アイドルグループHauptharmonieオタクのブログ。主にライブレポート。映画と本の感想も。

劇団クロジ第十五回公演『きんとと』感想

 8月24日から28日に劇団クロジ第15回公演『きんとと』を観に行ってきました。伊藤かな恵さんが初めて舞台に出るということで、全公演のチケットを入手して駆けつけました(どうしても外せない用事で1回見ることが出来なかったが初演と千秋楽はばっちり観れました)。

 

◯感想 

 舞台としては非常に重めのテーマを扱っていることを知った上で観劇致しましたが、覚悟していた以上に重かった(汗。ぶっちゃけ初観劇でこれはきつい!! ただ、重いだけではなくストーリーもしっかり作られていて楽しく観ることが出来ました。娼館での群像劇を通して娼婦、男娼達の人生模様が時に鮮やかに、時に残酷に描かれていました。

 進行しているストーリー(人間模様)が5つ以上あったので、初見では筋を追いかけるのに一杯一杯になっていたりしましたが、一つのステージだけでこの群像劇をまとめるのは舞台の仕掛けがしっかり考えぬかれていたからかと思いました。舞台の上に5つステージがあるような舞台装置を造り、照明の切り替えだけで話の筋が変わったことを端的に表すことができていました。照明の切り替えだけだと人の入れ替えをする手間も省けるし、視線が固定化されないので客が飽きないし僕も眠くならずに済みました(?)。

 

 本題の伊藤かな恵さんについてですが、かな恵さんは棗(ナツメ)という役で出演しており、ナツメは禿(かむろ)=遊女見習いの12歳!今年30歳になるかな恵さんがやるには年が離れすぎているのにも関わらずめちゃくちゃ12歳感あってビックリした。 

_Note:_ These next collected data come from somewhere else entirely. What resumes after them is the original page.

-- pv_equiv track=rewrite | github.com/tomru112345/SeatManage | program/Sort_Students.py | setlist_ID
-- ===== SOURCE A (Python) =====
-- def setlist_ID(student_list):
--     """リストの活用"""
--     School_year_ID = []
--     student_list_keys = list(student_list[0].keys())  # Excel の表のキー取得
--     for i in student_list:
--         t = str(i[student_list_keys[0]])
--         School_year_ID.append(t[0:2])
--     School_year_ID = list(set(School_year_ID))
--     School_year_ID.sort()
--     return School_year_ID
-- ===== SOURCE B (Python) =====
-- def _insert_unique(res, p):
--     """Insert p into the sorted duplicate-free list res, keeping it sorted and duplicate-free."""
--     if not res:
--         return [p]
--     if p < res[0]:
--         return [p] + res
--     if p == res[0]:
--         return res
--     return [res[0]] + _insert_unique(res[1:], p)
--
--
-- def setlist_ID(student_list):
--     """Maintain a sorted duplicate-free list of 2-char ID prefixes by ordered insertion; no set, no sort."""
--     student_list_keys = list(student_list[0].keys())
--     key = student_list_keys[0]
--     result = []
--     for i in student_list:
--         result = _insert_unique(result, str(i[key])[0:2])
--     return result
-- ===== Notes on version B (the rewrite author's own statement) =====
-- stated objective: alternative
-- what changed: Replaces A's collect-all/set-dedup/sort pipeline with a single fold that maintains a sorted duplicate-free list via ordered insertion (no set, no sort call).
import Mathlib
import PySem

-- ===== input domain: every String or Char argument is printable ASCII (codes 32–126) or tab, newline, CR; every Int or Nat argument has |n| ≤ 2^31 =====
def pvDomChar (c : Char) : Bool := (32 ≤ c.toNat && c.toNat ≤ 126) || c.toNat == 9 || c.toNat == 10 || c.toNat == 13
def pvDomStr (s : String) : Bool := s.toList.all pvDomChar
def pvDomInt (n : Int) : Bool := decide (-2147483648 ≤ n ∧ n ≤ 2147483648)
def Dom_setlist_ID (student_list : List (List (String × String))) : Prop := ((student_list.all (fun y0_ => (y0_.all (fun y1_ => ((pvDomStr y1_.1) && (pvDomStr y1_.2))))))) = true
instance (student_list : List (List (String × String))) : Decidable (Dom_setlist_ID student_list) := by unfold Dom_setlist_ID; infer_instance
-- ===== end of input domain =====

-- B replaces A's collect-all/set-dedup/sort pipeline with a single fold maintaining a
-- sorted duplicate-free list via ordered insertion (no set, no sort call).

-- ===== PORT A =====
def setlist_ID (student_list : List (List (String × String))) : List String :=
  match PySem.List.pyGet? student_list 0 with
  | none => []          -- student_list[0]: IndexError, excluded by Pre_
  | some d0 =>
    match PySem.List.pyGet? (PySem.Dict.keys ⟨d0⟩) 0 with
    | none => []        -- student_list_keys[0]: IndexError, excluded by Pre_
    | some key =>
      let school_year_ID := student_list.foldl (fun acc i =>
        match PySem.Dict.get? ⟨i⟩ key with
        | none => acc   -- i[key]: KeyError, excluded by Pre_
        | some t => acc ++ [PySem.Str.slice t (some 0) (some 2)]) []
      PySem.List.sorted (PySem.Set.ofList school_year_ID) (fun x => x) false

-- ===== PORT B =====
-- _insert_unique: insert p into the sorted duplicate-free list, keeping it so.
def pvInsertUnique : List String → String → List String
  | [], p => [p]
  | x :: xs, p =>
    if p < x then p :: x :: xs
    else if p = x then x :: xs
    else x :: pvInsertUnique xs p

def setlist_ID_alt (student_list : List (List (String × String))) : List String :=
  match PySem.List.pyGet? student_list 0 with
  | none => []          -- student_list[0]: IndexError, excluded by Pre_
  | some d0 =>
    match PySem.List.pyGet? (PySem.Dict.keys ⟨d0⟩) 0 with
    | none => []        -- student_list_keys[0]: IndexError, excluded by Pre_
    | some key =>
      student_list.foldl (fun result i =>
        match PySem.Dict.get? ⟨i⟩ key with
        | none => result   -- i[key]: KeyError, excluded by Pre_
        | some t => pvInsertUnique result (PySem.Str.slice t (some 0) (some 2))) []

-- ===== PRECONDITION & SPEC =====
-- Pre_ excludes exactly the inputs where Python A raises: an empty list (IndexError on
-- student_list[0]), an empty first dict (IndexError on keys[0]), or a later dict missing
-- the first dict's first key (KeyError).
def Pre_setlist_ID (student_list : List (List (String × String))) : Prop :=
  student_list ≠ [] ∧ student_list.headD [] ≠ [] ∧
    ∀ d ∈ student_list,
      (PySem.Dict.get? (⟨d⟩ : PySem.Dict String String)
        ((student_list.headD []).headD ("", "")).1).isSome = true
instance (student_list : List (List (String × String))) : Decidable (Pre_setlist_ID student_list) := by unfold Pre_setlist_ID; infer_instance
def pvWitness_setlist_ID : (List (List (String × String))) :=
  [[("id", "10a"), ("nm", "x")], [("id", "21b")], [("id", "10c")]]
def Spec_setlist_ID (student_list : List (List (String × String))) (out : List String) : Prop := out = setlist_ID_alt student_list
instance (student_list : List (List (String × String))) (out : List String) : Decidable (Spec_setlist_ID student_list out) := by unfold Spec_setlist_ID; infer_instance

-- ===== CLAIM (what is proved, stated in full; the proofs are below) =====
def Claim_equal_setlist_ID : Prop := ∀ (student_list : List (List (String × String))), Dom_setlist_ID student_list → Pre_setlist_ID student_list → Spec_setlist_ID student_list (setlist_ID student_list)

-- ===== LEMMAS AND PROOFS =====

-- Inserting into a strictly sorted list keeps it strictly sorted and adds p to its members.
theorem pvInsertUnique_spec (res : List String) (p : String) (h : res.Pairwise (· < ·)) :
    (pvInsertUnique res p).Pairwise (· < ·) ∧
      ∀ x, x ∈ pvInsertUnique res p ↔ x ∈ res ∨ x = p := by
  induction res with
  | nil => simp [pvInsertUnique]
  | cons y ys ih =>
    have hy : ∀ z ∈ ys, y < z := (List.pairwise_cons.mp h).1
    have ihr := ih h.tail
    by_cases h1 : p < y
    · refine ⟨?_, ?_⟩
      · simp only [pvInsertUnique, if_pos h1]
        exact List.pairwise_cons.mpr ⟨by
          intro z hz
          rcases List.mem_cons.mp hz with rfl | hz
          · exact h1
          · exact lt_trans h1 (hy z hz), h⟩
      · intro x; simp only [pvInsertUnique, if_pos h1, List.mem_cons]; tauto
    · by_cases h2 : p = y
      · subst h2
        refine ⟨by simpa [pvInsertUnique, h1] using h, ?_⟩
        intro x; simp only [List.mem_cons]; simp [pvInsertUnique]; tauto
      · have h3 : y < p := lt_of_le_of_ne (not_lt.mp h1) (Ne.symm h2)
        refine ⟨?_, ?_⟩
        · simp only [pvInsertUnique, if_neg h1, if_neg h2]
          refine List.pairwise_cons.mpr ⟨?_, ihr.1⟩
          intro z hz
          rcases (ihr.2 z).mp hz with hz | rfl
          · exact hy z hz
          · exact h3
        · intro x
          simp only [pvInsertUnique, if_neg h1, if_neg h2, List.mem_cons, ihr.2]
          tauto

-- The fold over the remaining rows, started from any strictly sorted accumulator,
-- stays strictly sorted and collects exactly the prefixes of rows whose lookup succeeds.
theorem pvFoldIns_spec (key : String) (xs : List (List (String × String)))
    (acc : List String) (hacc : acc.Pairwise (· < ·)) :
    (xs.foldl (fun result i =>
        match PySem.Dict.get? (⟨i⟩ : PySem.Dict String String) key with
        | none => result
        | some t => pvInsertUnique result (PySem.Str.slice t (some 0) (some 2))) acc).Pairwise (· < ·) ∧
    ∀ x, x ∈ xs.foldl (fun result i =>
        match PySem.Dict.get? (⟨i⟩ : PySem.Dict String String) key with
        | none => result
        | some t => pvInsertUnique result (PySem.Str.slice t (some 0) (some 2))) acc ↔
      x ∈ acc ∨ ∃ i ∈ xs, ∃ t, PySem.Dict.get? (⟨i⟩ : PySem.Dict String String) key = some t ∧
        x = PySem.Str.slice t (some 0) (some 2) := by
  induction xs generalizing acc with
  | nil => exact ⟨hacc, fun x => by simp⟩
  | cons r rs ih =>
    simp only [List.foldl_cons]
    cases hr : PySem.Dict.get? (⟨r⟩ : PySem.Dict String String) key with
    | none =>
      have := ih acc hacc
      refine ⟨this.1, fun x => ?_⟩
      rw [this.2]
      constructor
      · rintro (hx | ⟨i, hi, t, ht, rfl⟩)
        · exact Or.inl hx
        · exact Or.inr ⟨i, List.mem_cons_of_mem _ hi, t, ht, rfl⟩
      · rintro (hx | ⟨i, hi, t, ht, rfl⟩)
        · exact Or.inl hx
        · rcases List.mem_cons.mp hi with rfl | hi
          · rw [hr] at ht; cases ht
          · exact Or.inr ⟨i, hi, t, ht, rfl⟩
    | some t0 =>
      have hins := pvInsertUnique_spec acc (PySem.Str.slice t0 (some 0) (some 2)) hacc
      have := ih _ hins.1
      refine ⟨this.1, fun x => ?_⟩
      rw [this.2]
      constructor
      · rintro (hx | ⟨i, hi, t, ht, rfl⟩)
        · rcases (hins.2 x).mp hx with hx | rfl
          · exact Or.inl hx
          · exact Or.inr ⟨r, List.mem_cons_self .., t0, hr, rfl⟩
        · exact Or.inr ⟨i, List.mem_cons_of_mem _ hi, t, ht, rfl⟩
      · rintro (hx | ⟨i, hi, t, ht, rfl⟩)
        · exact Or.inl ((hins.2 x).mpr (Or.inl hx))
        · rcases List.mem_cons.mp hi with rfl | hi
          · rw [hr] at ht; injection ht with ht; subst ht
            exact Or.inl ((hins.2 _).mpr (Or.inr rfl))
          · exact Or.inr ⟨i, hi, t, ht, rfl⟩

-- A's append-loop collects exactly the same prefixes (as a multiset list).
theorem pvFoldl_append_mem (key : String) (xs : List (List (String × String))) (acc : List String) :
    ∀ x, x ∈ xs.foldl (fun acc i =>
        match PySem.Dict.get? (⟨i⟩ : PySem.Dict String String) key with
        | none => acc
        | some t => acc ++ [PySem.Str.slice t (some 0) (some 2)]) acc ↔
      x ∈ acc ∨ ∃ i ∈ xs, ∃ t, PySem.Dict.get? (⟨i⟩ : PySem.Dict String String) key = some t ∧
        x = PySem.Str.slice t (some 0) (some 2) := by
  induction xs generalizing acc with
  | nil => simp
  | cons r rs ih =>
    intro x
    simp only [List.foldl_cons]
    cases hr : PySem.Dict.get? (⟨r⟩ : PySem.Dict String String) key with
    | none =>
      rw [ih]
      constructor
      · rintro (hx | ⟨i, hi, t, ht, rfl⟩)
        · exact Or.inl hx
        · exact Or.inr ⟨i, List.mem_cons_of_mem _ hi, t, ht, rfl⟩
      · rintro (hx | ⟨i, hi, t, ht, rfl⟩)
        · exact Or.inl hx
        · rcases List.mem_cons.mp hi with rfl | hi
          · rw [hr] at ht; cases ht
          · exact Or.inr ⟨i, hi, t, ht, rfl⟩
    | some t0 =>
      rw [ih]
      simp only [List.mem_append, List.mem_singleton]
      constructor
      · rintro ((hx | rfl) | ⟨i, hi, t, ht, rfl⟩)
        · exact Or.inl hx
        · exact Or.inr ⟨r, List.mem_cons_self .., t0, hr, rfl⟩
        · exact Or.inr ⟨i, List.mem_cons_of_mem _ hi, t, ht, rfl⟩
      · rintro (hx | ⟨i, hi, t, ht, rfl⟩)
        · exact Or.inl (Or.inl hx)
        · rcases List.mem_cons.mp hi with rfl | hi
          · rw [hr] at ht; injection ht with ht; subst ht
            exact Or.inl (Or.inr rfl)
          · exact Or.inr ⟨i, hi, t, ht, rfl⟩

theorem pvMain_eq (key : String) (sl : List (List (String × String))) :
    PySem.List.sorted (PySem.Set.ofList (sl.foldl (fun acc i =>
        match PySem.Dict.get? (⟨i⟩ : PySem.Dict String String) key with
        | none => acc
        | some t => acc ++ [PySem.Str.slice t (some 0) (some 2)]) [])) (fun x => x) false
    = sl.foldl (fun result i =>
        match PySem.Dict.get? (⟨i⟩ : PySem.Dict String String) key with
        | none => result
        | some t => pvInsertUnique result (PySem.Str.slice t (some 0) (some 2))) [] := by
  have hb := pvFoldIns_spec key sl [] List.Pairwise.nil
  apply PySem.List.sorted_eq_of_perm_of_pairwise_lt
  · apply (List.perm_ext_iff_of_nodup (hb.1.imp (fun h => ne_of_lt h)) (PySem.Set.nodup_ofList _)).mpr
    intro x
    rw [hb.2 x, PySem.Set.mem_ofList, pvFoldl_append_mem]
  · exact hb.1

-- ===== VERDICT (by name: the statement is the Claim_ definition above) =====
theorem setlist_ID_spec : Claim_equal_setlist_ID := by
  intro sl _ _
  unfold Spec_setlist_ID setlist_ID setlist_ID_alt
  cases h1 : PySem.List.pyGet? sl 0 with
  | none => rfl
  | some d0 =>
    dsimp only
    cases h2 : PySem.List.pyGet? (PySem.Dict.keys (⟨d0⟩ : PySem.Dict String String)) 0 with
    | none => rfl
    | some key => exact pvMain_eq key sl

 親に売られて娼館に来たばかりは娼婦がどういた商売なのかも分からず、綺麗な面だけを見て喜んでいるナツメは見ていて微笑ましかったのですが、徐々に大人っぽくなっていくナツメをしっかり演じておりました。あと、これ完全に個人的なことなんですけど、かな恵さんが食事をしているシーンをあんなにじっくり観ることが出来たのは何だか嬉しかった。連判したオタクの方から双眼鏡を借りて箸をどう持っているのかも見れた。ただ、次第に娼婦という商売の恐ろしさに気が付き、娼婦になることへの恐れが強まっていく様子を演じているのを観るのは正直辛いところがあった。

 ナツメが死を選んだことについても触れないといけないのだけれど、その選択は物語上の必然が産んだものであるのではないか。禿というマージナルな存在で、娼館を見ていたナツメはどんどんどんどん追い込まれていたのが、彼女の死に触れた時に遅れて理解される。ナツメはどうして娼婦になりきれなかったのか、逃げなかったのか?何が彼女を追い詰めたのか。

 彼女が娼婦になりきれなかった理由は、雪路に「帰りたい」と話しているパート、絵描きとの会話で「一度でも働いちまったら、もう二度と母ちゃんに会えねぇなって思う」と話しているパートが表している。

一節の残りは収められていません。